Harper would reject the premise of your question, and wouldn't answer it. According to his MPs, scientists aren't muzzled, they've invested more into research, spin, spin, spin, etc.
One possible way to reword the question to be less accusatory and more 'neutral' sounding so Harper, in this very hypothetical debate, would at least try to spin things rather than reject the question altogether. So maybe....
Canadian science has changed over the course of the last decade, from research changed to meet industry needs, labs closed, the press having difficulty talking to scientists in a timely fashion, and environmental regulations changed to favour industry. And that’s just a small part of the changes in evidence-based decision-making.

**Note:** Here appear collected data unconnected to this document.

-- pv_equiv track=rewrite | github.com/godelclaw/ai-agents | megalodon/ramsey36/gen_adj17_reconstruct_alt.py | or_intro_steps
-- ===== SOURCE A (Python) =====
-- def or_intro_steps(length, index):
--     """
--     Steps (`apply orIL.` / `apply orIR.`) needed to introduce the disjunct at
--     `index` in a left-associated `length`-ary disjunction.
--     """
--     steps = []
--     k = length
--     idx = index
--     while k > 1:
--         if idx == k - 1:
--             steps.append("apply orIR.")
--             break
--         steps.append("apply orIL.")
--         k -= 1
--     return steps
-- ===== SOURCE B (Python) =====
-- def or_intro_steps(length, index):
--     if 0 < index < length:
--         return ["apply orIL."] * (length - 1 - index) + ["apply orIR."]
--     return ["apply orIL."] * max(length - 1, 0)
-- ===== Notes on version B (the rewrite author's own statement) =====
-- stated objective: simpler
-- what changed: Replaced the countdown loop with a closed form: length-1-index copies of 'apply orIL.' plus one 'apply orIR.' when 0 < index < length, otherwise max(length-1,0) copies of 'apply orIL.'.
import Mathlib
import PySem

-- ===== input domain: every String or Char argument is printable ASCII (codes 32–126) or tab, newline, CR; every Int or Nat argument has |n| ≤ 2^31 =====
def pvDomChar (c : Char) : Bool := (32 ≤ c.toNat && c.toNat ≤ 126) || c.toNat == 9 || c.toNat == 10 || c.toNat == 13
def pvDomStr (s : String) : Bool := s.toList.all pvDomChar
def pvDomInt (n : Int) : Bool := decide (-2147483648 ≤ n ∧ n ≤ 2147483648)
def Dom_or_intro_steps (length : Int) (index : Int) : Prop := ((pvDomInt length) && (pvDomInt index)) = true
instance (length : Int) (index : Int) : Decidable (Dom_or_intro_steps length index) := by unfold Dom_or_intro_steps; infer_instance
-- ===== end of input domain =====

-- B replaces A's countdown loop by a closed form (replicate + one if); objective: simpler.

-- ===== PORT A =====
-- literal port of A's while-loop: state (steps, k); idx never changes
def orIntroLoopA (steps : List String) (k : Int) (idx : Int) : List String :=
  if _h : k > 1 then
    if idx = k - 1 then steps ++ ["apply orIR."]
    else orIntroLoopA (steps ++ ["apply orIL."]) (k - 1) idx
  else steps
termination_by k.toNat
decreasing_by omega

def or_intro_steps (length : Int) (index : Int) : List String :=
  orIntroLoopA [] length index

-- ===== PORT B =====
def or_intro_steps_alt (length : Int) (index : Int) : List String :=
  if 0 < index ∧ index < length then
    List.replicate (length - 1 - index).toNat "apply orIL." ++ ["apply orIR."]
  else
    List.replicate (max (length - 1) 0).toNat "apply orIL."

-- ===== PRECONDITION & SPEC =====
def Spec_or_intro_steps (length : Int) (index : Int) (out : List String) : Prop := out = or_intro_steps_alt length index
instance (length : Int) (index : Int) (out : List String) : Decidable (Spec_or_intro_steps length index out) := by unfold Spec_or_intro_steps; infer_instance

-- ===== CLAIM (what is proved, stated in full; the proofs are below) =====
def Claim_equal_or_intro_steps : Prop := ∀ (length : Int) (index : Int), Dom_or_intro_steps length index → Spec_or_intro_steps length index (or_intro_steps length index)

-- ===== LEMMAS AND PROOFS =====

-- characterisation of A's loop, by induction on k.toNat
theorem orIntroLoopA_eq (n : Nat) : ∀ (steps : List String) (k idx : Int), k.toNat = n →
    orIntroLoopA steps k idx =
      steps ++ (if 0 < idx ∧ idx < k then
        List.replicate (k - 1 - idx).toNat "apply orIL." ++ ["apply orIR."]
      else
        List.replicate (k - 1).toNat "apply orIL.") := by
  induction n with
  | zero =>
    intro steps k idx hk
    rw [orIntroLoopA]
    have hk1 : ¬ k > 1 := by omega
    simp only [hk1, dite_false]
    have : ¬ (0 < idx ∧ idx < k) := by omega
    simp [this, Int.toNat_of_nonpos (by omega : k - 1 ≤ 0)]
  | succ n ih =>
    intro steps k idx hk
    rw [orIntroLoopA]
    by_cases hk1 : k > 1
    · simp only [hk1, dite_true]
      by_cases hidx : idx = k - 1
      · have hc : 0 < idx ∧ idx < k := by omega
        have h0 : (k - 1 - idx).toNat = 0 := by omega
        rw [if_pos hidx, if_pos hc, h0, List.replicate_zero, List.nil_append]
      · rw [if_neg hidx, ih (steps ++ ["apply orIL."]) (k - 1) idx (by omega)]
        by_cases hc : 0 < idx ∧ idx < k
        · have hc' : 0 < idx ∧ idx < k - 1 := by omega
          have hrep : (k - 1 - idx).toNat = ((k - 1) - 1 - idx).toNat + 1 := by omega
          rw [if_pos hc, if_pos hc', hrep, List.replicate_succ]
          simp [List.append_assoc]
        · have hc' : ¬ (0 < idx ∧ idx < k - 1) := by omega
          have hrep : (k - 1).toNat = ((k - 1) - 1).toNat + 1 := by omega
          rw [if_neg hc, if_neg hc', hrep, List.replicate_succ]
          simp [List.append_assoc]
    · simp only [hk1, dite_false]
      have : ¬ (0 < idx ∧ idx < k) := by omega
      simp [this, Int.toNat_of_nonpos (by omega : k - 1 ≤ 0)]

-- ===== VERDICT (by name: the statement is the Claim_ definition above) =====
theorem or_intro_steps_spec : Claim_equal_or_intro_steps := by
  intro length index _
  unfold Spec_or_intro_steps or_intro_steps or_intro_steps_alt
  rw [orIntroLoopA_eq length.toNat [] length index rfl]
  have : (max (length - 1) 0).toNat = (length - 1).toNat := by omega
  simp [this]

If you are Prime Minister after October 19, what would be your short, medium and long-term plan for Canadian government and publicly-funded science to improve it and take it in new directions and reach for new heights.
Of course, science and evidence-based decision making has been badly damaged, twisted, ripped apart, set-back, etc. Horribly weep-with-despair so, and your original question is rather tame compared to the damage that has been done.
Dan Andrews +1
I would ask ..when are you going to let real scientists in the discussion instead of continuously listening to NGOs from environmental groups?
Canada has some outstanding scientific talent. It used to have more. They need to invest heavily into restoring plant breeding programs, especially in specialty crops like grape, strawberry and blueberry, as well as continued investment in canola, grains and pulses. Canada has a unique opportunity to serve its citizens and expand export markets. Shortsighted cuts have taken world-class programs and put them years behind. Still, you have great people up there. Support them, and help programs grow.
I'd seek to reframe the question to include (what I feel is an important imperative) protecting against willful creation/promotion of a dangerous knowledge scarcity model (surviving data bound to industry etc interests). Whenever research knowledge is locked behind firewalls and paywalls creativity, innovation, and change are impeded. More so when sciences are involved.